I start playing softly, trying not to intrude too much on the music already surrounding me. The forest seems to accept my clumsy attempts with good humor and grace. Surprise and wonder make me forget my shyness, and I begin wandering through something light and playful. A cool breeze comes down out of the distant trees and ripples across the pond. Its touch is gentle when it brushes my cheek. Camp has said hello back.

Late morning (or is it early afternoon?) sunshine warms my bare legs, arms, and face. The wind ripples through my hair as I swing up and try to touch the sky with my toes. Fairy puffs (someone said they were some sort of seedlings or something like that, but I like my name better) float up the hill and dance around me and the other girls playing on the swings and the seesaw. I'm so glad the weather report was wrong about it raining today. Otherwise, I might have missed out on the magic of this moment.

I'm late! At least, I think I am. I'd forgotten to put my watch on when I'd changed into the ballet outfit Alice had let me borrow. As I race down the steps behind the lodge, I look up and see someone near the entrance to where we're going to be having our class. Just as I'm wondering where everyone else is, I miss a step and the world slips out from under me.

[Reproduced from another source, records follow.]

-- pv_equiv track=rewrite | github.com/sashaobucina/interview_prep | python/medium/heap/merge_m_sorted_lists.py | merge_m_sorted_lists
-- ===== SOURCE A (Python) =====
-- import heapq
--
-- class Node:
--   def __init__(self, val, list_num, index=0):
--     self.val = val
--     self.list_num = list_num
--     self.index = index
--
--   def _is_valid_operand(self, other):
--     return (hasattr(other, "val") and hasattr(other, "list_num") and hasattr(other, "index"))
--
--   def __eq__(self, other):
--     if not self._is_valid_operand(other):
--       return NotImplemented
--     return (self.val == other.val)
--
--   def __lt__(self, other):
--     if not self._is_valid_operand(other):
--       return NotImplemented
--     return (self.val < other.val)
--
--   def __str__(self) -> str:
--     return "{0} ".format(self.val)
--
-- def merge_m_sorted_lists(lists: list) -> list:
--   res = []
--   heap = []
--   for i, list in enumerate(lists):
--     if len(list) > 0:
--       heapq.heappush(heap, Node(list[0], i, 0))
--
--   while len(heap) > 0:
--     minNode = heapq.heappop(heap)
--     res.append(minNode.val)
--
--     if minNode.index + 1 < len(lists[minNode.list_num]):
--       minNode.index = minNode.index + 1
--       minNode.val = lists[minNode.list_num][minNode.index]
--       heapq.heappush(heap, minNode)
--
--   return res
-- ===== SOURCE B (Python) =====
-- def merge_two(a, b):
--     i = 0
--     j = 0
--     out = []
--     while i < len(a) and j < len(b):
--         if a[i] <= b[j]:
--             out.append(a[i])
--             i += 1
--         else:
--             out.append(b[j])
--             j += 1
--     out.extend(a[i:])
--     out.extend(b[j:])
--     return out
--
-- def merge_m_sorted_lists(lists: list) -> list:
--     arrs = list(lists)
--     if not arrs:
--         return []
--     while len(arrs) > 1:
--         arrs = [merge_two(arrs[k], arrs[k + 1]) if k + 1 < len(arrs) else arrs[k]
--                 for k in range(0, len(arrs), 2)]
--     return arrs[0]
-- ===== Notes on version B (the rewrite author's own statement) =====
-- stated objective: alternative
-- what changed: Replaces the heap of per-list cursor nodes (heapq with a Node class) by divide-and-conquer pairwise merging: a two-pointer merge_two folds the list-of-lists together in rounds until one list remains.
-- outside the precondition, e.g. on merge_m_sorted_lists([[1, 2, 3, 1], [0, 3]]): A returns [0, 1, 2, 3, 3, 1], B returns [0, 1, 2, 3, 1, 3]
import Mathlib
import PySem

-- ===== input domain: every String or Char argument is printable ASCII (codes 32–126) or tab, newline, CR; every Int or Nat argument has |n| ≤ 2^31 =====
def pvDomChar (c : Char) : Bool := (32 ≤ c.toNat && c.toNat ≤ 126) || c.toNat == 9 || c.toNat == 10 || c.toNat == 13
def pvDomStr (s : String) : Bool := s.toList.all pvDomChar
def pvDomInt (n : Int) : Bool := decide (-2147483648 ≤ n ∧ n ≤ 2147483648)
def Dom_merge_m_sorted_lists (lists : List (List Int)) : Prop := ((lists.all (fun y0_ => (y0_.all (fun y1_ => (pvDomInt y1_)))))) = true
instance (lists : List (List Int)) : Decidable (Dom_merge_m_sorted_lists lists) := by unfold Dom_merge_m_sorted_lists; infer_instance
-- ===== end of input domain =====

-- B replaces A's heapq-of-cursor-nodes k-way merge by divide-and-conquer pairwise merging
-- (a two-pointer merge of two lists, folded over the list of lists in rounds): an alternative
-- decomposition of similar cost. Pre_ restricts to lists whose members are each sorted.


-- ===== PORT A =====
-- A node of A's heap: (val, list_num, index); list_num/index are the nonnegative Python ints
-- produced by enumerate / index+1, kept as Nat.
-- The heapq library calls are ported as an abstract min-priority queue kept as a val-sorted
-- list: heappush = ordered insertion (a new node goes after equal vals, like heapq's sift
-- with Node.__lt__ strict on val), heappop = take the head.  This is exact for the RETURNED
-- value on Pre_ (each list sorted): both always pop a node of minimal val.
def pvHeapPush (n : Int × Nat × Nat) : List (Int × Nat × Nat) → List (Int × Nat × Nat)
  | [] => [n]
  | m :: t => if n.1 < m.1 then n :: m :: t else m :: pvHeapPush n t

-- total number of not-yet-emitted elements referenced by the heap (termination measure)
def pvRemaining (lists : List (List Int)) (h : List (Int × Nat × Nat)) : Nat :=
  h.foldr (fun n acc => ((lists.getD n.2.1 []).length - n.2.2) + acc) 0

theorem pvHeapPush_length (n : Int × Nat × Nat) (h : List (Int × Nat × Nat)) :
    (pvHeapPush n h).length = h.length + 1 := by
  induction h with
  | nil => simp [pvHeapPush]
  | cons m t ih => simp only [pvHeapPush]; split; · simp_all
                   · simp_all

theorem pvRemaining_push (lists : List (List Int)) (n : Int × Nat × Nat)
    (h : List (Int × Nat × Nat)) :
    pvRemaining lists (pvHeapPush n h)
      = ((lists.getD n.2.1 []).length - n.2.2) + pvRemaining lists h := by
  induction h with
  | nil => simp [pvHeapPush, pvRemaining]
  | cons m t ih =>
      simp only [pvHeapPush]
      split
      · simp [pvRemaining]
      · simp [pvRemaining] at ih ⊢; omega

-- the while-loop of A: pop the min node, emit its val, re-push the advanced cursor
def pvLoopA (lists : List (List Int)) (heap : List (Int × Nat × Nat)) : List Int :=
  match heap with
  | [] => []
  | n :: rest =>
      if hc : n.2.2 + 1 < (lists.getD n.2.1 []).length then
        -- minNode.index += 1; minNode.val = lists[list_num][index]; heappush
        n.1 :: pvLoopA lists
          (pvHeapPush ((lists.getD n.2.1 []).getD (n.2.2 + 1) 0, n.2.1, n.2.2 + 1) rest)
      else
        n.1 :: pvLoopA lists rest
  termination_by pvRemaining lists heap + heap.length
  decreasing_by
  · have h1 := pvRemaining_push lists ((lists.getD n.2.1 []).getD (n.2.2 + 1) 0, n.2.1, n.2.2 + 1) rest
    have h2 := pvHeapPush_length ((lists.getD n.2.1 []).getD (n.2.2 + 1) 0, n.2.1, n.2.2 + 1) rest
    have h3 : pvRemaining lists (n :: rest)
        = ((lists.getD n.2.1 []).length - n.2.2) + pvRemaining lists rest := by
      simp [pvRemaining]
    rw [h1, h2, h3]
    simp only [List.length_cons]
    omega
  · have h3 : pvRemaining lists (n :: rest)
        = ((lists.getD n.2.1 []).length - n.2.2) + pvRemaining lists rest := by
      simp [pvRemaining]
    rw [h3]
    simp only [List.length_cons]
    omega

A pretty girl with rainbow hair is looking over me. Kirsty's frightened expression makes me wonder if I'm worse than I feel. I decide not to look at where my knee and hand are burning. My shoulder aches something awful. I cradle my arm against my ribcage, and then remember my hand and pull it away. I feel dizzy when I see the blotch of red on the pretty outfit I had borrowed and quickly look away.

I'm surrounded by love. Even with the pain I'm feeling, love is what I feel the most. It seems as if everyone at camp is somewhere nearby. Some people cleaning and bandaging my scrapes. Some are running into town for supplies. Some are taking turns holding ice against my shoulder. Some are talking to me or making me laugh. Others are standing nearby, making me feel safe and protected. I feel so lucky to be surrounded by so many wonderful people.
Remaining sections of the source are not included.